▶ _Exercise data_:
━━━━━━━━━━

-- pv_equiv track=rewrite | github.com/The-Full-Stack-Code-Meetups/coding-problems | python/problem-09/script.py | palindrome_split
-- ===== SOURCE A (Python) =====
-- def palindrome_split(text):
--
--     text_as_list = [x for x in text]
--     if len(text) <= 3:
--         return text_as_list
--     check_word = ''
--     palindromes = []
--     for each_letter in range(len(text_as_list)):
--         check_word += (text_as_list[each_letter])
--         if len(check_word) > 2:
--             if check_word == check_word[::-1]:
--                 palindromes.append(check_word)
--                 check_word = ''
--     return palindromes
-- ===== SOURCE B (Python) =====
-- def palindrome_split(text):
--     # Greedy: repeatedly cut off the shortest palindromic prefix of length >= 3.
--     if len(text) <= 3:
--         return list(text)
--     out = []
--     s = text
--     while True:
--         k = next((j for j in range(3, len(s) + 1) if s[:j] == s[:j][::-1]), None)
--         if k is None:
--             return out
--         out.append(s[:k])
--         s = s[k:]
-- ===== Notes on version B (the rewrite author's own statement) =====
-- stated objective: alternative
-- what changed: A grows a buffer one character at a time and tests it after each append; B instead repeatedly searches for and cuts off the shortest palindromic prefix (length >= 3) of the remaining string using slice comparisons.
import Mathlib
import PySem

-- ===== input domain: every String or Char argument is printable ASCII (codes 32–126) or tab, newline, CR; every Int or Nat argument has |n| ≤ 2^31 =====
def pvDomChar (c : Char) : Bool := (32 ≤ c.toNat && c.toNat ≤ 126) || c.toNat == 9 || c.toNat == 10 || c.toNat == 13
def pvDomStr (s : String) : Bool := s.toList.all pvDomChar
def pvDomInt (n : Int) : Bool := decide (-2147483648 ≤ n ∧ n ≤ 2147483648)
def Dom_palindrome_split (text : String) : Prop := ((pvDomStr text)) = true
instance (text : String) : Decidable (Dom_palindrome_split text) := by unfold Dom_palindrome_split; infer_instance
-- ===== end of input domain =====

-- B differs from A: instead of growing a buffer letter by letter, B repeatedly cuts off the
-- shortest palindromic prefix (length ≥ 3) of the remaining text (objective: alternative).

-- ===== PORT A =====
-- one loop step: check_word += text_as_list[each_letter]; if len > 2 and palindrome, emit and reset
def pvStepA (st : List Char × List String) (c : Char) : List Char × List String :=
  let check := st.1 ++ [c]
  if 2 < check.length ∧ check = check.reverse then   -- check_word == check_word[::-1] ([::-1] reverses)
    ([], st.2 ++ [String.ofList check])
  else (check, st.2)

def palindrome_split (text : String) : List String :=
  let text_as_list := text.toList
  if text_as_list.length ≤ 3 then text_as_list.map (fun c => String.ofList [c])
  else
    ((PySem.List.pyRange 0 (PySem.List.len text_as_list) 1).foldl
      (fun st j => pvStepA st (PySem.List.pyGetD text_as_list j ' ')) ([], [])).2

-- ===== PORT B =====
-- next((j for j in range(3, len(s) + 1) if s[:j] == s[:j][::-1]), None)
def pvFirstPal (s : List Char) : Option Nat :=
  (List.range' 3 (s.length + 1 - 3)).find? (fun j => s.take j == (s.take j).reverse)

lemma pvFirstPal_bounds {s : List Char} {k : Nat} (h : pvFirstPal s = some k) :
    3 ≤ k ∧ k ≤ s.length := by
  have hm := List.mem_of_find?_eq_some h
  have := List.mem_range'_1.mp hm
  omega

-- while True: cut off the shortest palindromic prefix; stop when none exists
def pvGoB (s : List Char) : List String :=
  match h : pvFirstPal s with
  | none => []
  | some k => String.ofList (s.take k) :: pvGoB (s.drop k)
termination_by s.length
decreasing_by
  have := pvFirstPal_bounds h
  simp only [List.length_drop]; omega

def palindrome_split_alt (text : String) : List String :=
  let tl := text.toList
  if tl.length ≤ 3 then tl.map (fun c => String.ofList [c])
  else pvGoB tl

-- ===== PRECONDITION & SPEC =====
def Spec_palindrome_split (text : String) (out : List String) : Prop := out = palindrome_split_alt text
instance (text : String) (out : List String) : Decidable (Spec_palindrome_split text out) := by unfold Spec_palindrome_split; infer_instance

-- ===== CLAIM (what is proved, stated in full; the proofs are below) =====
def Claim_equal_palindrome_split : Prop := ∀ (text : String), Dom_palindrome_split text → Spec_palindrome_split text (palindrome_split text)

-- ===== LEMMAS AND PROOFS =====

-- A's loop as a pure producer of the emitted palindromes
def pvF (check : List Char) : List Char → List String
  | [] => []
  | c :: rest =>
      if 2 < (check ++ [c]).length ∧ (check ++ [c]) = (check ++ [c]).reverse then
        String.ofList (check ++ [c]) :: pvF [] rest
      else pvF (check ++ [c]) rest

lemma pvFoldA_eq_pvF (l : List Char) : ∀ (check : List Char) (pals : List String),
    (l.foldl pvStepA (check, pals)).2 = pals ++ pvF check l := by
  induction l with
  | nil => intro check pals; simp [pvF]
  | cons c rest ih =>
      intro check pals
      simp only [List.foldl_cons, pvStepA, pvF]
      split_ifs with h
      · rw [ih]; simp
      · rw [ih]

-- the extension predicate A effectively tests j letters after a restart point
def pvP (check l : List Char) (j : Nat) : Bool :=
  (2 < (check ++ l.take j).length) && (check ++ l.take j == (check ++ l.take j).reverse)

lemma pvFind?_congr {p q : Nat → Bool} : ∀ {l : List Nat}, (∀ a ∈ l, p a = q a) →
    l.find? p = l.find? q := by
  intro l
  induction l with
  | nil => intro _; rfl
  | cons a t ih =>
    intro h
    simp only [List.find?_cons, h a (by simp)]
    cases hq : q a <;> simp [ih (fun b hb => h b (by simp [hb]))]

-- pvF emits the first extension satisfying pvP, then restarts
lemma pvF_eq_find (l : List Char) : ∀ (check : List Char),
    pvF check l =
      match (List.range' 1 l.length).find? (pvP check l) with
      | none => []
      | some j => String.ofList (check ++ l.take j) :: pvF [] (l.drop j) := by
  induction l with
  | nil => intro check; simp [pvF]
  | cons c rest ih =>
      intro check
      have hrange : List.range' 1 (c :: rest).length = 1 :: List.range' 2 rest.length := by
        simp [List.range'_succ]
      have hunfold : pvF check (c :: rest) =
          if 2 < (check ++ [c]).length ∧ (check ++ [c]) = (check ++ [c]).reverse then
            String.ofList (check ++ [c]) :: pvF [] rest
          else pvF (check ++ [c]) rest := rfl
      rw [hrange]
      by_cases h1 : pvP check (c :: rest) 1
      · have hc : 2 < (check ++ [c]).length ∧ (check ++ [c]) = (check ++ [c]).reverse := by
          have := h1; simp [pvP] at this; simpa using this
        rw [List.find?_cons_of_pos h1, hunfold, if_pos hc]
        simp
      · have hc : ¬ (2 < (check ++ [c]).length ∧ (check ++ [c]) = (check ++ [c]).reverse) := by
          intro hx; apply h1; simp [pvP]; simpa using hx
        have hmap : List.range' 2 rest.length = (List.range' 1 rest.length).map (· + 1) := by
          rw [List.range'_eq_map_range, List.range'_eq_map_range, List.map_map]
          exact List.map_congr_left (fun a _ => by simp [Function.comp]; omega)
        have hpred : ∀ j, pvP check (c :: rest) (j + 1) = pvP (check ++ [c]) rest j := by
          intro j
          simp [pvP, List.take_succ_cons]
        rw [List.find?_cons_of_neg h1, hunfold, if_neg hc, ih (check ++ [c]), hmap,
            List.find?_map]
        have hcomp : (List.range' 1 rest.length).find? (pvP check (c :: rest) ∘ fun x => x + 1)
            = (List.range' 1 rest.length).find? (pvP (check ++ [c]) rest) :=
          pvFind?_congr (fun a _ => by simpa using hpred a)
        rw [hcomp]
        cases hfind : (List.range' 1 rest.length).find? (pvP (check ++ [c]) rest) with
        | none => simp
        | some j =>
            simp only [Option.map_some]
            simp [List.take_succ_cons, List.drop_succ_cons]

-- with an empty buffer the first hit is exactly B's pvFirstPal
lemma pvFind_nil_eq_firstPal (l : List Char) :
    (List.range' 1 l.length).find? (pvP [] l) = pvFirstPal l := by
  by_cases h2 : 2 ≤ l.length
  · have hsplit : List.range' 1 l.length = [1, 2] ++ List.range' 3 (l.length - 2) := by
      have h2' : List.range' 1 (2 + (l.length - 2)) = List.range' 1 2 ++ List.range' 3 (l.length - 2) :=
        (List.range'_append (s := 1) (m := 2) (n := l.length - 2) (step := 1)).symm
      nth_rewrite 1 [show l.length = 2 + (l.length - 2) by omega]
      rw [h2']; rfl
    have hp1 : pvP [] l 1 = false := by simp [pvP]
    have hp2 : pvP [] l 2 = false := by simp [pvP]
    rw [hsplit, List.find?_append]
    simp only [List.find?_cons, hp1, hp2, List.find?_nil, Option.none_or]
    unfold pvFirstPal
    rw [show l.length + 1 - 3 = l.length - 2 by omega]
    apply pvFind?_congr
    intro j hj
    have hjb := List.mem_range'_1.mp hj
    have hlen : (l.take j).length = j := by
      rw [List.length_take]; omega
    simp [pvP, hlen]
    omega
  · -- too short: both searches are empty / all-false
    have hnone : (List.range' 1 l.length).find? (pvP [] l) = none := by
      apply List.find?_eq_none.mpr
      intro j hj
      have hjb := List.mem_range'_1.mp hj
      simp [pvP, List.length_take]
      omega
    rw [hnone]
    unfold pvFirstPal
    rw [show l.length + 1 - 3 = 0 by omega]
    rfl

lemma pvF_nil_eq_goB : ∀ (n : Nat) (l : List Char), l.length ≤ n → pvF [] l = pvGoB l := by
  intro n
  induction n with
  | zero =>
      intro l hl
      have : l = [] := List.eq_nil_of_length_eq_zero (by omega)
      subst this
      rw [pvGoB]
      rfl
  | succ m ih =>
      intro l hl
      rw [pvF_eq_find, pvFind_nil_eq_firstPal, pvGoB]
      cases hfp : pvFirstPal l with
      | none => rfl
      | some k =>
          have hb := pvFirstPal_bounds hfp
          simp only [List.nil_append]
          rw [ih (l.drop k) (by simp [List.length_drop]; omega)]

-- ===== VERDICT (by name: the statement is the Claim_ definition above) =====
theorem palindrome_split_spec : Claim_equal_palindrome_split := by
  intro text _
  show _ = _
  simp only [palindrome_split, palindrome_split_alt]
  by_cases h : text.toList.length ≤ 3
  · rw [if_pos h, if_pos h]
  · rw [if_neg h, if_neg h,
        PySem.List.foldl_pyRange_zero_pyGetD text.toList ' ' pvStepA ([], []),
        pvFoldA_eq_pvF, List.nil_append, pvF_nil_eq_goB text.toList.length _ le_rfl]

━━━━━━━━━━

▶ _What you have to do_:
Throughout the records above, find the lines in which the word "pvDomStr" appears and return them.

▶ _The completed task_:
def pvDomStr (s : String) : Bool := s.toList.all pvDomChar
def Dom_palindrome_split (text : String) : Prop := ((pvDomStr text)) = true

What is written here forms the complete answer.